-- pv_equiv track=rewrite | github.com/CS196Illinois/FA25-Group16 | Project/Nutrition_scraping.py | extract_nutrition_value
-- ===== SOURCE A (Python) =====
-- def extract_nutrition_value(line, keyword):
--     """Extract nutrition value from a line"""
--     try:
--         keyword_pos = line.lower().find(keyword)
--         if keyword_pos == -1:
--             return None
--
--         after_keyword = line[keyword_pos + len(keyword):].strip()
--
--         value = ""
--         for char in after_keyword:
--             if char.isspace() and value:
--                 break
--             if char == '%':
--                 break
--             value += char
--
--         value = value.strip()
--         return value if value else None
--
--     except:
--         return None
-- ===== SOURCE B (Python) =====
-- def extract_nutrition_value(line, keyword):
--     """Extract nutrition value from a line"""
--     pos = line.lower().find(keyword)
--     if pos == -1:
--         return None
--     after = line[pos + len(keyword):].strip()
--     parts = after.split()
--     token = parts[0] if parts else ""
--     cut = token.find('%')
--     value = token if cut == -1 else token[:cut]
--     return value if value else None
-- ===== Notes on version B (the rewrite author's own statement) =====
-- stated objective: simpler
-- what changed: Replaces A's character-by-character accumulator loop with break conditions (plus a redundant re-strip) by whitespace tokenization (split) taking the first token and cutting it at the first '%' via find/slice.
import Mathlib
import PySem

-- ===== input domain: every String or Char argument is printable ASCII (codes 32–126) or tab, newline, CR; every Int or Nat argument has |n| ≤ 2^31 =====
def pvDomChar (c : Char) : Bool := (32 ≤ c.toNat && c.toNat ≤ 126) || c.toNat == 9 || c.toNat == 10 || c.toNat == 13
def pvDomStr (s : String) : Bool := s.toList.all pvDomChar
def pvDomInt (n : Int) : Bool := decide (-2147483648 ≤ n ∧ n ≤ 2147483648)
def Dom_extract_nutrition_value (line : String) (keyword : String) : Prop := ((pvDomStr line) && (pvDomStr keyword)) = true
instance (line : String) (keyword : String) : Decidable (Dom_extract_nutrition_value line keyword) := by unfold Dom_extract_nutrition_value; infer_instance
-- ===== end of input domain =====

-- B tokenizes with split() and cuts the first token at '%' instead of A's char-by-char accumulator loop; same return value.

-- ===== PORT A =====
-- the 'for char in after_keyword' loop with its two break conditions and the growing 'value' accumulator
def pvALoop (acc : List Char) : List Char → List Char
  | [] => acc
  | c :: rest =>
    if PySem.Chars.isspace c && !acc.isEmpty then acc
    else if c == '%' then acc
    else pvALoop (acc ++ [c]) rest

def extract_nutrition_value (line : String) (keyword : String) : Option String :=
  let keyword_pos := PySem.Str.find (PySem.Str.lower line) keyword
  if keyword_pos = -1 then none
  else
    let after_keyword := PySem.Chars.strip
      (PySem.List.slice line.toList (some (keyword_pos + (PySem.Str.len keyword : Int))) none)
    let value := pvALoop [] after_keyword
    let value := PySem.Chars.strip value
    if value.isEmpty then none else some (String.ofList value)

-- ===== PORT B =====
def extract_nutrition_value_alt (line : String) (keyword : String) : Option String :=
  let pos := PySem.Str.find (PySem.Str.lower line) keyword
  if pos = -1 then none
  else
    let after := PySem.Chars.strip
      (PySem.List.slice line.toList (some (pos + (PySem.Str.len keyword : Int))) none)
    let token := match PySem.Chars.split₀ after with
      | [] => ([] : List Char)
      | t :: _ => t
    let cut := PySem.Chars.find token ['%']
    let value := if cut = -1 then token else PySem.List.slice token none (some cut)
    if value.isEmpty then none else some (String.ofList value)

-- ===== PRECONDITION & SPEC =====
def Spec_extract_nutrition_value (line : String) (keyword : String) (out : Option String) : Prop := out = extract_nutrition_value_alt line keyword
instance (line : String) (keyword : String) (out : Option String) : Decidable (Spec_extract_nutrition_value line keyword out) := by unfold Spec_extract_nutrition_value; infer_instance

-- ===== CLAIM (what is proved, stated in full; the proofs are below) =====
def Claim_equal_extract_nutrition_value : Prop := ∀ (line : String) (keyword : String), Dom_extract_nutrition_value line keyword → Spec_extract_nutrition_value line keyword (extract_nutrition_value line keyword)

-- ===== LEMMAS AND PROOFS =====

-- the combined keep-predicate of A's loop: chars that are neither whitespace nor '%'
def pvKeep (c : Char) : Bool := !PySem.Chars.isspace c && !(c == '%')

theorem pvALoop_ne_nil : ∀ (l acc : List Char), acc ≠ [] →
    pvALoop acc l = acc ++ l.takeWhile pvKeep := by
  intro l
  induction l with
  | nil => intro acc _; simp [pvALoop]
  | cons c t ih =>
    intro acc h
    by_cases hs : PySem.Chars.isspace c
    · simp [pvALoop, hs, h, pvKeep]
    · by_cases hp : c == '%'
      · simp [pvALoop, hs, hp, pvKeep]
      · simp [pvALoop, hs, hp, pvKeep, ih (acc ++ [c]) (by simp)]

theorem pvALoop_nil (l : List Char) (h : ∀ c t, l = c :: t → PySem.Chars.isspace c = false) :
    pvALoop [] l = l.takeWhile pvKeep := by
  cases l with
  | nil => rfl
  | cons c t =>
    have hs := h c t rfl
    by_cases hp : c == '%'
    · simp [pvALoop, hs, hp, pvKeep]
    · simp [pvALoop, hs, hp, pvKeep, pvALoop_ne_nil t [c] (by simp)]

theorem dropWhile_of_all_false (p : Char → Bool) (l : List Char)
    (h : ∀ c ∈ l, p c = false) : l.dropWhile p = l := by
  rw [List.dropWhile_eq_self_iff]
  intro hl
  cases l with
  | nil => simp at hl
  | cons c t => simpa using h c (by simp)

theorem strip_of_no_space (l : List Char) (h : ∀ c ∈ l, PySem.Chars.isspace c = false) :
    PySem.Chars.strip l = l := by
  simp [PySem.Chars.strip, PySem.Chars.lstrip, PySem.Chars.rstrip,
    dropWhile_of_all_false _ _ h,
    dropWhile_of_all_false _ l.reverse (fun c hc => h c (by simpa using hc))]

theorem head?_dropWhile_false (p : Char → Bool) :
    ∀ (l : List Char) (c : Char), (l.dropWhile p).head? = some c → p c = false := by
  intro l
  induction l with
  | nil => simp
  | cons a t ih =>
    intro c
    by_cases hp : p a
    · simpa [hp] using ih c
    · simp [hp]
      rintro rfl
      simpa using hp

theorem rstrip_head (m : List Char) (c : Char) (t : List Char)
    (h : PySem.Chars.rstrip m = c :: t) : m.head? = some c := by
  have hpre : PySem.Chars.rstrip m <+: m := by
    simpa [PySem.Chars.rstrip] using
      List.reverse_prefix.mpr (List.dropWhile_suffix (l := m.reverse) (p := PySem.Chars.isspace))
  obtain ⟨r, hr⟩ := hpre
  rw [h] at hr
  rw [← hr]
  rfl

theorem strip_head_not_space (l : List Char) :
    ∀ c t, PySem.Chars.strip l = c :: t → PySem.Chars.isspace c = false := by
  intro c t h
  exact head?_dropWhile_false _ l c (rstrip_head _ c t h)

-- split₀.go with a nonempty accumulator: the head of the result is the accumulator's last (oldest) piece
theorem split₀_go_head_acc : ∀ (l cur : List Char) (acc : List (List Char)) (a : List Char),
    (PySem.Chars.split₀.go l cur (acc ++ [a])).head? = some a := by
  intro l
  induction l with
  | nil =>
    intro cur acc a
    by_cases hc : cur.isEmpty <;> simp [PySem.Chars.split₀.go, hc, List.reverse_append]
  | cons c rest ih =>
    intro cur acc a
    by_cases hs : PySem.Chars.isspace c
    · by_cases hc : cur.isEmpty
      · simp [PySem.Chars.split₀.go, hs, hc, ih]
      · simpa [PySem.Chars.split₀.go, hs, hc] using ih [] (cur.reverse :: acc) a
    · simp [PySem.Chars.split₀.go, hs, ih]

-- split₀.go with empty outer accumulator and nonempty current piece
theorem split₀_go_head : ∀ (l cur : List Char), cur ≠ [] →
    (PySem.Chars.split₀.go l cur []).head? =
      some (cur.reverse ++ l.takeWhile (fun c => !PySem.Chars.isspace c)) := by
  intro l
  induction l with
  | nil =>
    intro cur h
    simp [PySem.Chars.split₀.go, List.isEmpty_iff, h]
  | cons c rest ih =>
    intro cur h
    by_cases hs : PySem.Chars.isspace c
    · have hx := split₀_go_head_acc rest [] ([] : List (List Char)) cur.reverse
      simp only [List.nil_append] at hx
      simp [PySem.Chars.split₀.go, hs, List.isEmpty_iff, h, hx]
    · simpa [PySem.Chars.split₀.go, hs, List.takeWhile_cons] using ih (c :: cur) (by simp)

-- first token of split() on a list whose head is not whitespace
theorem split₀_head (l : List Char) (h : ∀ c t, l = c :: t → PySem.Chars.isspace c = false) :
    (match PySem.Chars.split₀ l with
      | [] => ([] : List Char)
      | t :: _ => t) = l.takeWhile (fun c => !PySem.Chars.isspace c) := by
  cases l with
  | nil => rfl
  | cons c t =>
    have hs := h c t rfl
    have hh : (PySem.Chars.split₀ (c :: t)).head? =
        some (c :: t.takeWhile (fun c => !PySem.Chars.isspace c)) := by
      have := split₀_go_head t [c] (by simp)
      simpa [PySem.Chars.split₀, PySem.Chars.split₀.go, hs] using this
    cases hp : PySem.Chars.split₀ (c :: t) with
    | nil => rw [hp] at hh; simp at hh
    | cons x xs =>
      rw [hp] at hh
      simp at hh
      simpa [List.takeWhile_cons, hs] using hh

theorem find_go_percent : ∀ (t : List Char) (k : Nat),
    PySem.Chars.find.go ['%'] t k =
      if '%' ∈ t then (((k + (t.takeWhile (fun c => !(c == '%'))).length : Nat) : Int)) else -1 := by
  intro t
  induction t with
  | nil => intro k; simp [PySem.Chars.find.go]
  | cons c rest ih =>
    intro k
    by_cases hp : c = '%'
    · subst hp
      simp [PySem.Chars.find.go, List.isPrefixOf]
    · have hpre : (['%'].isPrefixOf (c :: rest)) = false := by
        simp [List.isPrefixOf, Ne.symm hp]
      by_cases hm : '%' ∈ rest
      · simp [PySem.Chars.find.go, hpre, ih (k + 1), hm, hp]
        omega
      · simp [PySem.Chars.find.go, hpre, ih (k + 1), hm, hp]
        intro h
        exact absurd h.symm hp

theorem cut_percent (t : List Char) :
    (if PySem.Chars.find t ['%'] = -1 then t
     else PySem.List.slice t none (some (PySem.Chars.find t ['%']))) =
    t.takeWhile (fun c => !(c == '%')) := by
  have hfind : PySem.Chars.find t ['%'] = PySem.Chars.find.go ['%'] t 0 := rfl
  by_cases hm : '%' ∈ t
  · rw [hfind, find_go_percent t 0]
    simp only [hm, if_true, Nat.zero_add]
    rw [if_neg (by omega)]
    rw [PySem.List.slice_to_natCast]
    exact (List.prefix_iff_eq_take.mp (List.takeWhile_prefix _)).symm
  · rw [hfind, find_go_percent t 0, if_neg hm, if_pos rfl]
    symm
    rw [List.takeWhile_eq_self_iff]
    intro a ha
    simp only [Bool.not_eq_eq_eq_not, Bool.not_true, beq_eq_false_iff_ne, ne_eq]
    intro hae
    exact hm (hae ▸ ha)

theorem takeWhile_takeWhile_bool (p q : Char → Bool) (l : List Char) :
    (l.takeWhile q).takeWhile p = l.takeWhile (fun c => q c && p c) := by
  induction l with
  | nil => rfl
  | cons c t ih => by_cases hq : q c <;> by_cases hp : p c <;> simp [hq, hp, ih]

-- the common tail of both programs, as a function of the stripped remainder 'after'
theorem pvA_value (after : List Char)
    (hh : ∀ c t, after = c :: t → PySem.Chars.isspace c = false) :
    PySem.Chars.strip (pvALoop [] after) = after.takeWhile pvKeep := by
  rw [pvALoop_nil after hh]
  apply strip_of_no_space
  intro c hc
  have := List.mem_takeWhile_imp hc
  simp only [pvKeep, Bool.and_eq_true, Bool.not_eq_eq_eq_not, Bool.not_true] at this
  exact this.1

theorem pvB_value (after : List Char)
    (hh : ∀ c t, after = c :: t → PySem.Chars.isspace c = false) :
    (if PySem.Chars.find
        (match PySem.Chars.split₀ after with
          | [] => ([] : List Char)
          | t :: _ => t) ['%'] = -1 then
      (match PySem.Chars.split₀ after with
        | [] => ([] : List Char)
        | t :: _ => t)
    else PySem.List.slice
        (match PySem.Chars.split₀ after with
          | [] => ([] : List Char)
          | t :: _ => t) none
        (some (PySem.Chars.find
          (match PySem.Chars.split₀ after with
            | [] => ([] : List Char)
            | t :: _ => t) ['%']))) = after.takeWhile pvKeep := by
  rw [split₀_head after hh, cut_percent, takeWhile_takeWhile_bool]
  rfl

-- ===== VERDICT (by name: the statement is the Claim_ definition above) =====
theorem extract_nutrition_value_spec : Claim_equal_extract_nutrition_value := by
  intro line keyword _
  unfold Spec_extract_nutrition_value
  by_cases hf : PySem.Str.find (PySem.Str.lower line) keyword = -1
  · simp only [extract_nutrition_value, extract_nutrition_value_alt, if_pos hf]
  · simp only [extract_nutrition_value, extract_nutrition_value_alt, if_neg hf]
    rw [pvA_value _ (fun c t h => strip_head_not_space _ c t h),
      pvB_value _ (fun c t h => strip_head_not_space _ c t h)]
-- pv_equiv track=rewrite | github.com/hwu71/DeepBinDiff | src/visualize_helper.py | find_and_insert_color
-- ===== SOURCE A (Python) =====
-- def find_and_insert_color(lines, node_set, color):
--     color_pattern = '\t\tcolor='+color+',fontcolor='+color+','
--     for block_addr in node_set:
--         for index, line in enumerate(lines):
--             if line.find('<TD >'+hex(block_addr)+'<') != -1:
--                 #line = color_pattern + line
--                 lines.insert(index, color_pattern)
--                 break
--         #lines.insert(index, color_pattern)
--     return lines
-- ===== SOURCE B (Python) =====
-- # B: index lines once by their '<TD >...<' address tokens, tally insertions per
-- # line with a dict, and emit the result in one merge pass (A rescans the whole,
-- # mutated list for every address).  Like A, it updates `lines` in place
-- # (lines[:] = ...) and returns it.
--
-- def _tokens(line):
--     # all substrings t such that '<TD >' + t + '<' occurs in line (t has no '<'),
--     # scanning left to right and stepping 5 past each '<TD >' marker.
--     res = []
--     i = 0
--     n = len(line)
--     while i < n:
--         if line[i:i + 5] == '<TD >':
--             j = line.find('<', i + 5)
--             if j == -1:
--                 return res
--             res.append(line[i + 5:j])
--             i += 5
--         else:
--             i += 1
--     return res
--
--
-- def find_and_insert_color(lines, node_set, color):
--     color_pattern = '\t\tcolor=' + color + ',fontcolor=' + color + ','
--     idx = {}
--     for i, line in enumerate(lines):
--         for t in _tokens(line):
--             if t not in idx:
--                 idx[t] = i
--     counts = {}
--     for block_addr in node_set:
--         i = idx.get(hex(block_addr))
--         if i is not None:
--             counts[i] = counts.get(i, 0) + 1
--     out = []
--     for i, line in enumerate(lines):
--         out.extend([color_pattern] * counts.get(i, 0))
--         out.append(line)
--     lines[:] = out
--     return lines
-- ===== Notes on version B (the rewrite author's own statement) =====
-- stated objective: faster
-- what changed: B scans each line once to extract its '<TD >...<' address tokens into a hash index, tallies per-line insertion counts from node_set, and emits the result in a single merge pass, instead of A's per-address rescan of the growing mutated list.
import Mathlib
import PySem

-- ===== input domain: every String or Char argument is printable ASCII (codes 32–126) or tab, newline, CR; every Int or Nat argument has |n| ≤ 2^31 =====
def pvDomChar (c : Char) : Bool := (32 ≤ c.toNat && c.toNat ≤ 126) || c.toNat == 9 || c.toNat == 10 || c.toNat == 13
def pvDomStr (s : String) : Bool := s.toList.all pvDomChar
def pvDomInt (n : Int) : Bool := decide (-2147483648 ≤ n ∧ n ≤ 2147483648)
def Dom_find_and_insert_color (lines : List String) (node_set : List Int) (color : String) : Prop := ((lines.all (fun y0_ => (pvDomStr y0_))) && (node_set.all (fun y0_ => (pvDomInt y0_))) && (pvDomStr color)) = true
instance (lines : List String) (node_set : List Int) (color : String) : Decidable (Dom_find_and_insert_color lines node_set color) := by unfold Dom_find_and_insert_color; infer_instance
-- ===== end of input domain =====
* * *
Instructions for the task
A single number is the expected answer: how many lines of the records above contain the word "track".

Expected answer
2